Wszystkim atrakcjom towarzyszyły dyskusje pracowników Zamku z prof. Jarosławem Dumanowskim z Uniwersytetu Mikołaja Kopernika w Toruniu - specjalizującego się w zakresie kuchni i historii żywienia, w szczególności staropolskiego stołu. Historyk jest autorem i współautorem książek poświęconych dawnej kuchni: Sekrety kuchmistrzowskie Stanisława Czernieckiego. Przepisy z najstarszej polskiej książki kucharskiej z 1682 rokuPółgęski, czarnina i karp w piernikach. Przepisy kulinarne z najstarszych książek kucharskich z regionu kujawsko-pomorskiegoNauka gotowania do użytku ludu polskiego ułożona z prac konkursowych Marii Reszelskiej, Stanisławy Mittmann i Stefanii Królikowskiej.

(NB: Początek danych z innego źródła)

-- two distinct equal-size equal-sum subsets reduce, by removing their common part,
-- to a disjoint equal-size equal-sum pair that A's loops enumerate
theorem exA_of_exB (T : List Int) (hnd : T.Nodup) (h : ExB T) : ExA T := by
  obtain ⟨k, hk, c1, hc1, c2, hc2, hABne, hsum⟩ := h
  rw [mem_pyCombinations] at hc1 hc2
  set A := c1 with hAdef
  set B := c2 with hBdef
  have hA : A.Sublist T := hc1.1
  have hB : B.Sublist T := hc2.1
  have hAnd : A.Nodup := hA.nodup hnd
  have hBnd : B.Nodup := hB.nodup hnd
  have hlen : A.length = B.length := by rw [hc1.2, hc2.2]
  set fc := A.filter (fun x => !(B.contains x)) with hfcdef
  set sc := B.filter (fun x => !(A.contains x)) with hscdef
  -- the shared parts are permutations of each other
  have hperm : (A.filter (fun x => B.contains x)).Perm (B.filter (fun x => A.contains x)) := by
    rw [List.perm_ext_iff_of_nodup (hAnd.filter _) (hBnd.filter _)]
    intro a
    simp only [List.mem_filter, List.contains_eq_mem, decide_eq_true_eq]
    tauto
  have hlenEq : fc.length = sc.length := by
    have l1 : (A.filter (fun x => B.contains x)).length
        + (A.filter (fun x => !(B.contains x))).length = A.length :=
      length_filter_not_add A _
    have l2 : (B.filter (fun x => A.contains x)).length
        + (B.filter (fun x => !(A.contains x))).length = B.length :=
      length_filter_not_add B _
    have l3 := hperm.length_eq
    rw [hfcdef, hscdef]
    omega
  have hsumEq : fc.sum = sc.sum := by
    have l1 : (A.filter (fun x => B.contains x)).sum
        + (A.filter (fun x => !(B.contains x))).sum = A.sum :=
      sum_filter_not_add A _
    have l2 : (B.filter (fun x => A.contains x)).sum
        + (B.filter (fun x => !(A.contains x))).sum = B.sum :=
      sum_filter_not_add B _
    have l3 := hperm.sum_eq
    rw [hfcdef, hscdef]
    linarith
  have hfcA : fc.Sublist A := by rw [hfcdef]; exact List.filter_sublist
  have hscB : sc.Sublist B := by rw [hscdef]; exact List.filter_sublist
  have hfcT : fc.Sublist T := hfcA.trans hA
  have hscT : sc.Sublist T := hscB.trans hB
  have hfc_mem : ∀ x ∈ fc, x ∈ A ∧ x ∉ B := by
    intro x hx
    have := List.mem_filter.mp hx
    exact ⟨this.1, by simpa [List.contains_eq_mem] using this.2⟩
  have hsc_mem : ∀ x ∈ sc, x ∈ B ∧ x ∉ A := by
    intro x hx
    have := List.mem_filter.mp hx
    exact ⟨this.1, by simpa [List.contains_eq_mem] using this.2⟩
  have hfcne : fc ≠ [] := by
    intro e
    apply hABne
    have hsub : ∀ x ∈ A, x ∈ B := by
      intro x hx
      by_contra hxB
      have : x ∈ fc := List.mem_filter.mpr ⟨hx, by simp [List.contains_eq_mem, hxB]⟩
      rw [e] at this
      exact absurd this List.not_mem_nil
    have hsp : A.Subperm B := List.subperm_of_subset hAnd hsub
    have hp : A.Perm B := hsp.perm_of_length_le (by omega)
    exact sublist_eq_of_mem_iff T A B hA hB hnd (fun x => hp.mem_iff)
  have hk1 : 1 ≤ fc.length := by
    cases hfcl : fc with
    | nil => exact absurd hfcl hfcne
    | cons a l => simp
  have hk2 : 2 ≤ fc.length := by
    by_contra hlt
    have hfl : fc.length = 1 := by omega
    obtain ⟨u, hu⟩ := List.length_eq_one_iff.mp hfl
    obtain ⟨v, hv⟩ := List.length_eq_one_iff.mp (hlenEq ▸ hfl)
    have huv : u = v := by
      have := hsumEq
      rw [hu, hv] at this
      simpa using this
    have h1 := hfc_mem u (hu ▸ List.mem_cons_self)
    have h2 := hsc_mem v (hv ▸ List.mem_cons_self)
    exact h1.2 (huv ▸ h2.1)
  have hdisj : ∀ x ∈ fc, x ∉ sc := by
    intro x hx hxs
    exact (hsc_mem x hxs).2 (hfc_mem x hx).1
  have h2k : 2 * fc.length ≤ T.length := by
    have hnod : (fc ++ sc).Nodup := by
      rw [List.nodup_append]
      exact ⟨hfcA.nodup hAnd, hscB.nodup hBnd, fun x hx b hb e => hdisj x hx (e ▸ hb)⟩
    have hsub : (fc ++ sc) ⊆ T := by
      intro x hx
      rcases List.mem_append.mp hx with hx | hx
      · exact hfcT.subset hx
      · exact hscT.subset hx
    have := (List.subperm_of_subset hnod hsub).length_le
    simp only [List.length_append] at this
    omega
  refine ⟨(fc.length : Int), ?_, fc, ?_, sc, ?_, hsumEq⟩
  · rw [PySem.List.mem_pyRange_one]
    constructor
    · exact_mod_cast hk2
    · rw [PySem.Int.floordiv_eq_ediv_of_pos (by norm_num)]
      omega
  · rw [mem_pyCombinations]
    exact ⟨hfcT, by simp⟩
  · rw [mem_pyCombinations]
    refine ⟨?_, by simp [hlenEq]⟩
    show sc.Sublist (T.filter (fun x => !(fc.contains x)))
    have hself : sc.filter (fun x => !(fc.contains x)) = sc := by
      apply List.filter_eq_self.mpr
      intro x hx
      simp only [List.contains_eq_mem, Bool.not_eq_eq_eq_not, Bool.not_true, decide_eq_false_iff_not]
      intro hxf
      exact hdisj x hxf hx
    have hstep := hscT.filter (fun x => !(fc.contains x))
    rw [hself] at hstep
    exact hstep
-- fold of pB_useDiv over a list of divisors = pvMM-folds of the canonical weights
theorem pB_fold_useDiv (Mo : Int) (n : Nat) (mu fib inv : Array Int)
    (hmu : ∀ k, 1 ≤ k → k ≤ n → mu.getD k 0 = pvMuI k)
    (hfib : ∀ i : Nat, i ≤ n → fib.getD i 0 = pvMfib Mo i)
    (hinv : ∀ i : Nat, i ≤ n → inv.getD i 0 = pvWneg Mo i)
    (j : Nat) (hj : 1 ≤ j) (hjn : j ≤ n) :
    ∀ (L : List Nat), (∀ i ∈ L, i ∣ j ∧ 1 ≤ i ∧ i ≤ j) → ∀ (st : Int × Int),
    L.foldl (pB_useDiv Mo mu fib inv j) st =
      ((((L.filter (fun i => !(pvMuI (j / i) == 0))).map
          (fun i => pvWp Mo (pvMuI (j / i)) i)).map Prod.fst).foldl (pvMM Mo) st.1,
       (((L.filter (fun i => !(pvMuI (j / i) == 0))).map
          (fun i => pvWp Mo (pvMuI (j / i)) i)).map Prod.snd).foldl (pvMM Mo) st.2) := by
  intro L
  induction L with
  | nil => intro _ st; simp
  | cons i L ih =>
    intro hL st
    obtain ⟨hd, h1, h2⟩ := hL i List.mem_cons_self
    have hL' : ∀ x ∈ L, x ∣ j ∧ 1 ≤ x ∧ x ≤ j := fun x hx => hL x (List.mem_cons_of_mem _ hx)
    have hq1 : 1 ≤ j / i := Nat.div_pos h2 (by omega)
    have hq2 : j / i ≤ n := le_trans (Nat.div_le_self j i) hjn
    have hmu' : mu.getD (j / i) 0 = pvMuI (j / i) := hmu _ hq1 hq2
    have hfib' : fib.getD i 0 = pvMfib Mo i := hfib i (by omega)
    have hinv' : inv.getD i 0 = pvWneg Mo i := hinv i (by omega)
    rw [List.foldl_cons]
    rcases pv_mu_or (j / i) with hm | hm | hm
    · -- mu = -1
      have hstep : pB_useDiv Mo mu fib inv j st i =
          (st.1 * pvWneg Mo i % Mo, st.2 * pvMfib Mo i % Mo) := by
        unfold pB_useDiv
        rw [hmu', hm, hfib', hinv']
        norm_num
      rw [hstep, ih hL']
      have hflt : (i :: L).filter (fun i => !(pvMuI (j / i) == 0)) =
          i :: L.filter (fun i => !(pvMuI (j / i) == 0)) := by
        rw [List.filter_cons, if_pos (by rw [hm]; decide)]
      rw [hflt]
      simp only [List.map_cons, List.foldl_cons]
      rw [hm]
      simp [pvWp, pvMM]
    · -- mu = 0
      have hstep : pB_useDiv Mo mu fib inv j st i = st := by
        unfold pB_useDiv
        rw [hmu', hm]
        norm_num
      rw [hstep, ih hL']
      have hflt : (i :: L).filter (fun i => !(pvMuI (j / i) == 0)) =
          L.filter (fun i => !(pvMuI (j / i) == 0)) := by
        rw [List.filter_cons, if_neg (by rw [hm]; decide)]
      rw [hflt]
    · -- mu = 1
      have hstep : pB_useDiv Mo mu fib inv j st i =
          (st.1 * pvMfib Mo i % Mo, st.2 * pvWneg Mo i % Mo) := by
        unfold pB_useDiv
        rw [hmu', hm, hfib', hinv']
        norm_num
      rw [hstep, ih hL']
      have hflt : (i :: L).filter (fun i => !(pvMuI (j / i) == 0)) =
          i :: L.filter (fun i => !(pvMuI (j / i) == 0)) := by
        rw [List.filter_cons, if_pos (by rw [hm]; decide)]
      rw [hflt]
      simp only [List.map_cons, List.foldl_cons]
      rw [hm]
      simp [pvWp, pvMM]

theorem pv_foldl_flatMap {σ : Type} (l : List Nat) (g : Nat → List Nat) (f : σ → Nat → σ)
    (s : σ) : (l.flatMap g).foldl f s = l.foldl (fun s a => (g a).foldl f s) s := by
  induction l generalizing s with
  | nil => rfl
  | cons a l ih => simp [List.flatMap_cons, List.foldl_append, ih]

-- the r-loop is the useDiv-fold over the enumeration pvED
theorem pB_rLoop_eq (Mo : Int) (mu fib inv : Array Int) (j : Nat) (st : Int × Int) :
    (List.range' 1 (Nat.sqrt j)).foldl (pB_rStep Mo mu fib inv j) st
      = (pvED j).foldl (pB_useDiv Mo mu fib inv j) st := by
  unfold pvED
  rw [pv_foldl_flatMap]
  have hfun : ∀ (st : Int × Int) (r : Nat), pB_rStep Mo mu fib inv j st r =
      (if j % r = 0 then (if r * r < j then [r, j / r] else [r]) else []).foldl
        (pB_useDiv Mo mu fib inv j) st := by
    intro st r
    unfold pB_rStep
    split_ifs <;> rfl
  have : ∀ (l : List Nat) (st : Int × Int),
      l.foldl (pB_rStep Mo mu fib inv j) st =
      l.foldl (fun st r => (if j % r = 0 then (if r * r < j then [r, j / r] else [r]) else []).foldl
        (pB_useDiv Mo mu fib inv j) st) st := by
    intro l
    induction l with
    | nil => intro st; rfl
    | cons x xs ihx => intro st; rw [List.foldl_cons, List.foldl_cons, hfun, ihx]
  exact this _ st

-- ---- per-cell equality and the prefix chain ----

theorem pv_foldl_mm_perm (Mo x : Int) {l1 l2 : List Int} (h : l1.Perm l2) :
    l1.foldl (pvMM Mo) x = l2.foldl (pvMM Mo) x := by
  rw [pv_foldl_mm, pv_foldl_mm, h.prod_eq]
  have hlen := h.length_eq
  cases l1 with
  | nil =>
    cases l2 with
    | nil => rfl
    | cons b l2 => simp at hlen
  | cons a l1 =>
    cases l2 with
    | nil => simp at hlen
    | cons b l2 => rfl
-- A's per-line action, via the endpoint
lemma lineA_eq (d : PySem.Dict (Int × Int × Int) Bool) (line : String) :
    lineA d line = toggleSeedA d (endpointB line) := by
  rw [lineA, toggleSeedA, endpointB, parse_corr]

-- B's inserted value is the total parity of the endpoint's count
lemma val_eq (eps : List (Int × Int × Int)) (p : Int × Int × Int) :
    (PySem.Int.mod ((countsB eps).getD p 0) 2 == 1) = pari (eps.count p) := by
  rw [countsB, PySem.Dict.getD_foldl_insert_add_one]
  simp only [PySem.Dict.getD_empty, zero_add]
  rw [show ((2 : Int) = ((2 : Nat) : Int)) from rfl, PySem.Int.mod_natCast, pari]
  rcases Nat.mod_two_eq_zero_or_one (eps.count p) with h | h <;> simp [h]

-- `patch` keeps the key
lemma patch_fst (eps S : List (Int × Int × Int)) (kv : (Int × Int × Int) × Bool) :
    (patch eps S kv).1 = kv.1 := by
  unfold patch; split <;> rfl

-- the patch relation forces equal key lists
lemma keys_eq_of_patch (eps S : List (Int × Int × Int))
    (A B : PySem.Dict (Int × Int × Int) Bool)
    (h : B.items = A.items.map (patch eps S)) : B.keys = A.keys := by
  show B.items.map Prod.fst = A.items.map Prod.fst
  rw [h, List.map_map]
  exact List.map_congr_left (fun kv _ => patch_fst eps S kv)

-- values of A at present / absent keys, from the value invariants
lemma getD_notmem (S : List (Int × Int × Int)) (A : PySem.Dict (Int × Int × Int) Bool)
    (hI2 : ∀ kv ∈ A.items, kv.1 ∉ S → kv.2 = false) (p : Int × Int × Int) (hp : p ∉ S) :
    A.getD p false = false := by
  cases hc : A.contains p with
  | false => exact PySem.Dict.getD_of_not_contains A false hc
  | true =>
    have hsome : (A.get? p).isSome := by rw [← PySem.Dict.contains_eq_isSome_get?]; exact hc
    obtain ⟨w, hw⟩ := Option.isSome_iff_exists.mp hsome
    have hmem := PySem.Dict.mem_items_of_get?_eq_some A hw
    rw [PySem.Dict.getD_eq_get?_getD, hw]
    exact hI2 _ hmem hp

lemma getD_mem (S : List (Int × Int × Int)) (A : PySem.Dict (Int × Int × Int) Bool)
    (hI5 : ∀ kv ∈ A.items, kv.1 ∈ S → kv.2 = pari (S.count kv.1)) (p : Int × Int × Int)
    (hp : p ∈ S) (hc : A.contains p = true) : A.getD p false = pari (S.count p) := by
  have hsome : (A.get? p).isSome := by rw [← PySem.Dict.contains_eq_isSome_get?]; exact hc
  obtain ⟨w, hw⟩ := Option.isSome_iff_exists.mp hsome
  have hmem := PySem.Dict.mem_items_of_get?_eq_some A hw
  rw [PySem.Dict.getD_eq_get?_getD, hw]
  exact hI5 _ hmem hp

lemma contains_eq_of_patch (eps S : List (Int × Int × Int))
    (A B : PySem.Dict (Int × Int × Int) Bool)
    (h : B.items = A.items.map (patch eps S)) (q : Int × Int × Int) :
    B.contains q = A.contains q := by
  rw [PySem.Dict.contains_eq_decide_mem_keys, PySem.Dict.contains_eq_decide_mem_keys,
    keys_eq_of_patch eps S A B h]

-- `condIns` only adds keys
lemma contains_condIns_mono (st : PySem.Dict (Int × Int × Int) Bool)
    (q x : Int × Int × Int) (h : st.contains x = true) : (condIns st q).contains x = true := by
  unfold condIns; split
  · exact h
  · rw [PySem.Dict.contains_insert]; simp [h]

lemma contains_foldl_condIns_mono (qs : List (Int × Int × Int)) :
    ∀ (st : PySem.Dict (Int × Int × Int) Bool) (x : Int × Int × Int),
      st.contains x = true → (qs.foldl condIns st).contains x = true := by
  induction qs with
  | nil => intro st x h; exact h
  | cons q qs ih => intro st x h; exact ih _ _ (contains_condIns_mono st q x h)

Z opowieści Dumanowskiego można było się dowiedzieć, co jadano w Polsce przed „erą ziemniaków”. Te byliny po sprowadzeniu do Polski z czasem zastąpiły i wyparły z jadłospisu kilka innych roślin, takich jak bulwy słonecznika jadalnego. Mówił też o przyprawach, których nie szczędzono - dawniej na stołach królował rozmaryn i szafran. Jedną z gwiazd tamtejszy uczt był jednak kapłon, czyli młody wykastrowany kogut. Profesor mówił dużo na temat pierwszej polskiej książki kucharskiej Compendium Ferculorum albo zebranie potraw z 1682 r. Część przepisów na wspominane danie można było zabrać do domu w przygotowanym folderze. Jeden z nich to Gęś gotowana w winie Podana na zimno (receptura dla czterech osób):

80 dkg piersi z gęsi, rozmaryn, majeranek, kolendra, sól 0,7 l białego wytrawnego wina, pęczek zielonej pietruszki

„Filet z gęsi nacieramy solą, rozmarynem, majerankiem i kolendrą, zawijamy w płócienną serwetę lub gazę. Układamy ciasno w rondlu. Zalewamy winem, przykrywamy i gotujemy na małym ogniu. Po około 50 minutach zdejmujemy naczynie z ognia i pozostawiamy, aż potrawa wystygnie (wówczas mięso nie będzie suche). Wystudzone mięso kroimy wplastry i układamy na półmisku posypując obficie zieleniną. Wywar redukujemy, czyli częściowo odparowujemy. Możemy go zagęś- cić dodając łyżeczkę mąki ziemniaczanej rozrobioną niewielką ilością wody. Chwilę gotujemy. W ten sposób otrzymamy sapor (sos), który podajemy z pokrojoną gęsiną.”

Te artykuły również mogą Cię zainteresować:
Znajdujące się w portalu artykuły nie zawsze prezentują opinie zgodne ze stanowiskiem całej redakcji. Zachęcamy do dyskusji nad treścią przeczytanych artykułów, by to zrobić wystarczy podać swój nick i wysłać komentarz. O naszych artykułach możesz także porozmawiać na naszym forum. Możesz także napisać własny artykuł i wysłać go na adres naszej redakcji.

1 komentarz

  1. Natalia pisze:

    Dawniej czerninę jadałam na każdej rodzinnej uroczystości, teraz już jest mało smakoszy tej cudownej zupy. Kontynuuje jednak tradycję babci i na większe święta ją gotuje rodzince , korzystam jednak z gotowego koncentratu staropolska polewka marki Sagwiaz służącego do szybkiego przygotowania czerniny.